-- pv_equiv track=rewrite | github.com/LocusLontrime/Python | CodeWars_Rush/_6kyu/Barrel_warehouse_6kyu.py | insert_barrels
-- ===== SOURCE A (Python) =====
-- def insert_barrels(warehouse: list[str], barrels: list[str]) -> list[str]:
--     min_space_possible: int = len(warehouse) + 1
--     min_ind: int = -1
--     ind: int = 0
--     barrels_length: int = len(barrels)
--
--     while ind < len(warehouse):
--         temp_ind: int = ind
--         current_space: int = 0
--         while ind < len(warehouse) and warehouse[ind] == '':
--             ind += 1
--             current_space += 1
--         if current_space >= barrels_length:
--             if current_space < min_space_possible:
--                 min_space_possible = current_space
--                 min_ind = temp_ind
--         ind += 1
--
--     return warehouse if min_ind < 0 else warehouse[:min_ind] + barrels + warehouse[min_ind + barrels_length:]
-- ===== SOURCE B (Python) =====
-- def insert_barrels(warehouse: list[str], barrels: list[str]) -> list[str]:
--     # Search by target gap length: try L = k, k+1, ..., n and take the first
--     # (leftmost) maximal all-empty window of exactly that length.
--     n = len(warehouse)
--     k = len(barrels)
--     for L in range(k, n + 1):
--         for s in range(n - L + 1):
--             if ((s == 0 or warehouse[s - 1] != '')
--                     and (s + L == n or warehouse[s + L] != '')
--                     and all(slot == '' for slot in warehouse[s:s + L])):
--                 return warehouse[:s] + barrels + warehouse[s + k:]
--     return warehouse
-- ===== Notes on version B (the rewrite author's own statement) =====
-- stated objective: alternative
-- what changed: Instead of A's single left-to-right scan that tracks the running minimum gap, B searches by target length: for each candidate length L = k, k+1, ... it tests every window of exactly L slots for being a maximal all-empty run and splices at the first hit, so the minimum is found by enumerating lengths, not by scanning runs.
import Mathlib
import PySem

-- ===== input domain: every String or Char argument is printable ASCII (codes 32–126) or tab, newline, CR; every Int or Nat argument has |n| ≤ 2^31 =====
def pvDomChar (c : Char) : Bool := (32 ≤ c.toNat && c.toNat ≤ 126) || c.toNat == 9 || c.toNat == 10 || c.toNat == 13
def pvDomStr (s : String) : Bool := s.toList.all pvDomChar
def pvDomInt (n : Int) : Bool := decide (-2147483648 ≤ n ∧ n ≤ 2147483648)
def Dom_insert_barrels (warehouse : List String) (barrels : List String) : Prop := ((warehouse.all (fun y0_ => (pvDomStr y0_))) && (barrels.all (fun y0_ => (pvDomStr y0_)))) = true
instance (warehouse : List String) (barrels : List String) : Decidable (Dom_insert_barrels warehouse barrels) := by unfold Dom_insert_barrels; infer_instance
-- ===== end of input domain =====
-- A's leading-blank trim is dropWhile
theorem pv_dropLead_eq (L : List (List Char)) : pvA_dropLead L = L.dropWhile pvBlank := by
  induction L with
  | nil => rfl
  | cons l ls ih =>
      rw [pvA_dropLead, List.dropWhile_cons]
      by_cases h : pvBlank l = true <;> simp [h, ih]

theorem pv_endLen_le (L : List (List Char)) (k : Nat) : pvA_endLen L k ≤ k := by
  induction k with
  | zero => simp [pvA_endLen]
  | succ k ih =>
      rw [pvA_endLen]
      by_cases h : pvBlank (L.getD k []) = true
      · rw [if_pos h]; omega
      · rw [if_neg h]

theorem pv_endLen_append (L : List (List Char)) (x : List Char) (k : Nat) (hk : k ≤ L.length) :
    pvA_endLen (L ++ [x]) k = pvA_endLen L k := by
  induction k with
  | zero => rfl
  | succ k ih =>
      rw [pvA_endLen, pvA_endLen, List.getD_append _ _ _ k (by omega)]
      by_cases h : pvBlank (L.getD k []) = true
      · rw [if_pos h, if_pos h, ih (by omega)]
      · rw [if_neg h, if_neg h]

-- A's trailing-blank trim is reverse-dropWhile-reverse
theorem pv_take_endLen (L : List (List Char)) :
    L.take (pvA_endLen L L.length) = (L.reverse.dropWhile pvBlank).reverse := by
  induction L using List.reverseRecOn with
  | nil => rfl
  | append_singleton L x ih =>
      have hlen : (L ++ [x]).length = L.length + 1 := by simp
      have hx : (L ++ [x]).getD L.length [] = x := by
        simp [List.getD_eq_getElem?_getD]
      rw [List.reverse_append, List.reverse_singleton, List.singleton_append,
        List.dropWhile_cons, hlen, pvA_endLen, hx]
      by_cases h : pvBlank x = true
      · rw [if_pos h, if_pos h, pv_endLen_append L x L.length (le_refl _),
          List.take_append_of_le_length (pv_endLen_le L L.length), ih]
      · rw [if_neg h, if_neg h, List.take_of_length_le (by simp)]
        simp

####

**Instructions to follow:** Start with the line above that contains "rw [if_neg h]" and end with the line that contains "append_singleton L x ih =>". Write out those lines exactly, and only those.

**Final answer:**
      · rw [if_neg h]

theorem pv_endLen_append (L : List (List Char)) (x : List Char) (k : Nat) (hk : k ≤ L.length) :
    pvA_endLen (L ++ [x]) k = pvA_endLen L k := by
  induction k with
  | zero => rfl
  | succ k ih =>
      rw [pvA_endLen, pvA_endLen, List.getD_append _ _ _ k (by omega)]
      by_cases h : pvBlank (L.getD k []) = true
      · rw [if_pos h, if_pos h, ih (by omega)]
      · rw [if_neg h, if_neg h]

-- A's trailing-blank trim is reverse-dropWhile-reverse
theorem pv_take_endLen (L : List (List Char)) :
    L.take (pvA_endLen L L.length) = (L.reverse.dropWhile pvBlank).reverse := by
  induction L using List.reverseRecOn with
  | nil => rfl
  | append_singleton L x ih =>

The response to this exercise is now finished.